Find every line below with "rewrite" in it and give only how many there are.

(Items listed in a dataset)
____________
-- pv_equiv track=rewrite | github.com/ayukyo/alltoolkit | Python/tracking_number_utils/mod.py | _check_ups_checksum
-- ===== SOURCE A (Python) =====
-- def _check_ups_checksum(tracking_number: str) -> bool:
--     """
--     验证UPS追踪号码校验位
--     1Z开头的18位追踪号码使用加权求和算法
--     """
--     if not tracking_number.startswith('1Z') or len(tracking_number) != 18:
--         return False
--
--     # UPS使用特殊的校验算法
--     total = 0
--     for i, char in enumerate(tracking_number[2:]):  # 跳过1Z前缀
--         if char.isdigit():
--             val = int(char)
--         else:
--             val = ord(char) - ord('A') + 10
--
--         # 偶数位权重为2，奇数位为1
--         if i % 2 == 0:
--             val *= 2
--
--         total += val
--
--     check_digit = total % 10
--     return check_digit == 0
-- ===== SOURCE B (Python) =====
-- def _check_ups_checksum(tracking_number: str) -> bool:
--     if not tracking_number.startswith('1Z') or len(tracking_number) != 18:
--         return False
--
--     def val(c):
--         return int(c) if c.isdigit() else ord(c) - ord('A') + 10
--
--     def rem(s):
--         # consume the body two characters at a time (weight 2 then weight 1),
--         # folding into a running residue mod 10
--         if not s:
--             return 0
--         return (2 * val(s[0]) + val(s[1]) + rem(s[2:])) % 10
--
--     return rem(tracking_number[2:]) == 0
-- ===== Notes on version B (the rewrite author's own statement) =====
-- stated objective: alternative
-- what changed: Replaced the single indexed foldl with an in-loop parity test by a recursive helper that consumes the 16-character body two characters at a time (weight 2 then weight 1) and keeps only a running residue mod 10 at every step, so there is no index, no parity branch and no full total.
import Mathlib
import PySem

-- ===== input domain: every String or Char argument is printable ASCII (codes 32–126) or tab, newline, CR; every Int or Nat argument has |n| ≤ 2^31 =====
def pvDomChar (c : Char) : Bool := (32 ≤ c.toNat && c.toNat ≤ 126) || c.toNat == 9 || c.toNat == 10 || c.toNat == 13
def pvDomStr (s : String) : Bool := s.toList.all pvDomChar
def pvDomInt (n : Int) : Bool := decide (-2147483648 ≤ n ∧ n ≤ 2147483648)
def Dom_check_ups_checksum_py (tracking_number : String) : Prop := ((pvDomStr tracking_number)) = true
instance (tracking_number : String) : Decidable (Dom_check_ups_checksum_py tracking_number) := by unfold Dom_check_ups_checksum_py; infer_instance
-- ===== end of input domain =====

-- B replaces A's single indexed loop with its parity branch by a recursive helper consuming the body
-- two characters at a time while keeping only a running residue mod 10; alternative decomposition, same cost.

-- ===== PORT A =====
-- literal port of A: guard, then one fold over enumerate(tracking_number[2:]) with the parity branch
def check_ups_checksum_py (tracking_number : String) : Bool :=
  if !(PySem.Str.startswith tracking_number "1Z") || (PySem.Str.len tracking_number != 18) then
    false
  else
    let total : Int :=
      (PySem.List.enumerate (PySem.List.slice tracking_number.toList (some 2) none) 0).foldl
        (fun total p =>
          let val : Int :=
            if PySem.Chars.isdigit p.2 then (p.2.toNat : Int) - 48
            else (p.2.toNat : Int) - 65 + 10
          let val := if PySem.Int.mod p.1 2 = 0 then val * 2 else val
          total + val) 0
    PySem.Int.mod total 10 = 0

-- ===== PORT B =====
-- B's helper val(c)
def upsVal (c : Char) : Int :=
  if PySem.Chars.isdigit c then (c.toNat : Int) - 48 else (c.toNat : Int) - 65 + 10

-- B's helper rem(s): recursion two characters at a time, residue mod 10 at each step.
-- (The single-character case is unreachable from the entry: the body always has even length 16;
-- Python would raise there, Lean returns 0 to be total.)
def upsRem : List Char → Int
  | [] => 0
  | [_] => 0
  | c0 :: c1 :: rest => PySem.Int.mod (2 * upsVal c0 + upsVal c1 + upsRem rest) 10

def check_ups_checksum_py_alt (tracking_number : String) : Bool :=
  if !(PySem.Str.startswith tracking_number "1Z") || (PySem.Str.len tracking_number != 18) then
    false
  else
    upsRem (PySem.List.slice tracking_number.toList (some 2) none) = 0

-- ===== PRECONDITION & SPEC =====
def Spec_check_ups_checksum_py (tracking_number : String) (out : Bool) : Prop := out = check_ups_checksum_py_alt tracking_number
instance (tracking_number : String) (out : Bool) : Decidable (Spec_check_ups_checksum_py tracking_number out) := by unfold Spec_check_ups_checksum_py; infer_instance

-- ===== CLAIM (what is proved, stated in full; the proofs are below) =====
def Claim_equal_check_ups_checksum_py : Prop := ∀ (tracking_number : String), Dom_check_ups_checksum_py tracking_number → Spec_check_ups_checksum_py tracking_number (check_ups_checksum_py tracking_number)

-- ===== LEMMAS AND PROOFS =====

-- a length-18 list destructured into its 18 elements
theorem list_len18 (l : List Char) (h : l.length = 18) :
    ∃ a0 a1 a2 a3 a4 a5 a6 a7 a8 a9 a10 a11 a12 a13 a14 a15 a16 a17,
      l = [a0,a1,a2,a3,a4,a5,a6,a7,a8,a9,a10,a11,a12,a13,a14,a15,a16,a17] := by
  obtain ⟨a0, l, rfl⟩ : ∃ a t, l = a :: t := by
    cases l with | nil => simp at h | cons a t => exact ⟨a, t, rfl⟩
  obtain ⟨a1, l, rfl⟩ : ∃ a t, l = a :: t := by
    cases l with | nil => simp at h | cons a t => exact ⟨a, t, rfl⟩
  obtain ⟨a2, l, rfl⟩ : ∃ a t, l = a :: t := by
    cases l with | nil => simp at h | cons a t => exact ⟨a, t, rfl⟩
  obtain ⟨a3, l, rfl⟩ : ∃ a t, l = a :: t := by
    cases l with | nil => simp at h | cons a t => exact ⟨a, t, rfl⟩
  obtain ⟨a4, l, rfl⟩ : ∃ a t, l = a :: t := by
    cases l with | nil => simp at h | cons a t => exact ⟨a, t, rfl⟩
  obtain ⟨a5, l, rfl⟩ : ∃ a t, l = a :: t := by
    cases l with | nil => simp at h | cons a t => exact ⟨a, t, rfl⟩
  obtain ⟨a6, l, rfl⟩ : ∃ a t, l = a :: t := by
    cases l with | nil => simp at h | cons a t => exact ⟨a, t, rfl⟩
  obtain ⟨a7, l, rfl⟩ : ∃ a t, l = a :: t := by
    cases l with | nil => simp at h | cons a t => exact ⟨a, t, rfl⟩
  obtain ⟨a8, l, rfl⟩ : ∃ a t, l = a :: t := by
    cases l with | nil => simp at h | cons a t => exact ⟨a, t, rfl⟩
  obtain ⟨a9, l, rfl⟩ : ∃ a t, l = a :: t := by
    cases l with | nil => simp at h | cons a t => exact ⟨a, t, rfl⟩
  obtain ⟨a10, l, rfl⟩ : ∃ a t, l = a :: t := by
    cases l with | nil => simp at h | cons a t => exact ⟨a, t, rfl⟩
  obtain ⟨a11, l, rfl⟩ : ∃ a t, l = a :: t := by
    cases l with | nil => simp at h | cons a t => exact ⟨a, t, rfl⟩
  obtain ⟨a12, l, rfl⟩ : ∃ a t, l = a :: t := by
    cases l with | nil => simp at h | cons a t => exact ⟨a, t, rfl⟩
  obtain ⟨a13, l, rfl⟩ : ∃ a t, l = a :: t := by
    cases l with | nil => simp at h | cons a t => exact ⟨a, t, rfl⟩
  obtain ⟨a14, l, rfl⟩ : ∃ a t, l = a :: t := by
    cases l with | nil => simp at h | cons a t => exact ⟨a, t, rfl⟩
  obtain ⟨a15, l, rfl⟩ : ∃ a t, l = a :: t := by
    cases l with | nil => simp at h | cons a t => exact ⟨a, t, rfl⟩
  obtain ⟨a16, l, rfl⟩ : ∃ a t, l = a :: t := by
    cases l with | nil => simp at h | cons a t => exact ⟨a, t, rfl⟩
  obtain ⟨a17, l, rfl⟩ : ∃ a t, l = a :: t := by
    cases l with | nil => simp at h | cons a t => exact ⟨a, t, rfl⟩
  have hnil : l = [] := by simpa using h
  subst hnil
  exact ⟨a0,a1,a2,a3,a4,a5,a6,a7,a8,a9,a10,a11,a12,a13,a14,a15,a16,a17, rfl⟩

-- ===== VERDICT (by name: the statement is the Claim_ definition above) =====
theorem check_ups_checksum_py_spec : Claim_equal_check_ups_checksum_py := by
  intro s _
  unfold Spec_check_ups_checksum_py
  unfold check_ups_checksum_py check_ups_checksum_py_alt
  by_cases h2 : PySem.Str.len s = 18
  · have hl : s.toList.length = 18 := by
      simp [PySem.Str.len_eq] at h2; exact_mod_cast h2
    obtain ⟨a0,a1,a2,a3,a4,a5,a6,a7,a8,a9,a10,a11,a12,a13,a14,a15,a16,a17, hEq⟩ :=
      list_len18 s.toList hl
    simp only [PySem.Str.startswith_eq, PySem.Str.len_eq, hEq]
    norm_num [pysem, PySem.Chars.startswith, PySem.List.slice, PySem.List.clampIdx,
      PySem.List.enumerate, List.foldl, upsRem, upsVal, List.map, List.sum,
      List.take, List.drop, PySem.List.sliceIndices, List.range, List.range.loop, List.filterMap,
      show Int.toNat 2 = 2 from rfl,
      show Int.fmod 1 2 = 1 from rfl, show Int.fmod 2 2 = 0 from rfl, show Int.fmod 3 2 = 1 from rfl, show Int.fmod 4 2 = 0 from rfl, show Int.fmod 5 2 = 1 from rfl, show Int.fmod 6 2 = 0 from rfl, show Int.fmod 7 2 = 1 from rfl, show Int.fmod 8 2 = 0 from rfl, show Int.fmod 9 2 = 1 from rfl, show Int.fmod 10 2 = 0 from rfl, show Int.fmod 11 2 = 1 from rfl, show Int.fmod 12 2 = 0 from rfl, show Int.fmod 13 2 = 1 from rfl, show Int.fmod 14 2 = 0 from rfl, show Int.fmod 15 2 = 1 from rfl]
    simp only [← ite_mul, ← mul_ite]
    generalize (if PySem.Chars.isdigit a2 = true then (a2.toNat : Int) - 48 else (a2.toNat : Int) - 65 + 10) = v2
    generalize (if PySem.Chars.isdigit a3 = true then (a3.toNat : Int) - 48 else (a3.toNat : Int) - 65 + 10) = v3
    generalize (if PySem.Chars.isdigit a4 = true then (a4.toNat : Int) - 48 else (a4.toNat : Int) - 65 + 10) = v4
    generalize (if PySem.Chars.isdigit a5 = true then (a5.toNat : Int) - 48 else (a5.toNat : Int) - 65 + 10) = v5
    generalize (if PySem.Chars.isdigit a6 = true then (a6.toNat : Int) - 48 else (a6.toNat : Int) - 65 + 10) = v6
    generalize (if PySem.Chars.isdigit a7 = true then (a7.toNat : Int) - 48 else (a7.toNat : Int) - 65 + 10) = v7
    generalize (if PySem.Chars.isdigit a8 = true then (a8.toNat : Int) - 48 else (a8.toNat : Int) - 65 + 10) = v8
    generalize (if PySem.Chars.isdigit a9 = true then (a9.toNat : Int) - 48 else (a9.toNat : Int) - 65 + 10) = v9
    generalize (if PySem.Chars.isdigit a10 = true then (a10.toNat : Int) - 48 else (a10.toNat : Int) - 65 + 10) = v10
    generalize (if PySem.Chars.isdigit a11 = true then (a11.toNat : Int) - 48 else (a11.toNat : Int) - 65 + 10) = v11
    generalize (if PySem.Chars.isdigit a12 = true then (a12.toNat : Int) - 48 else (a12.toNat : Int) - 65 + 10) = v12
    generalize (if PySem.Chars.isdigit a13 = true then (a13.toNat : Int) - 48 else (a13.toNat : Int) - 65 + 10) = v13
    generalize (if PySem.Chars.isdigit a14 = true then (a14.toNat : Int) - 48 else (a14.toNat : Int) - 65 + 10) = v14
    generalize (if PySem.Chars.isdigit a15 = true then (a15.toNat : Int) - 48 else (a15.toNat : Int) - 65 + 10) = v15
    generalize (if PySem.Chars.isdigit a16 = true then (a16.toNat : Int) - 48 else (a16.toNat : Int) - 65 + 10) = v16
    generalize (if PySem.Chars.isdigit a17 = true then (a17.toNat : Int) - 48 else (a17.toNat : Int) - 65 + 10) = v17
    congr 1
    rw [decide_eq_decide]
    constructor <;> intro h <;> omega
  · have hsl : ¬((s.length : Int) = 18) := by simpa [PySem.Str.len_eq] using h2
    simp [hsl]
____________
Solution to this exercise =
2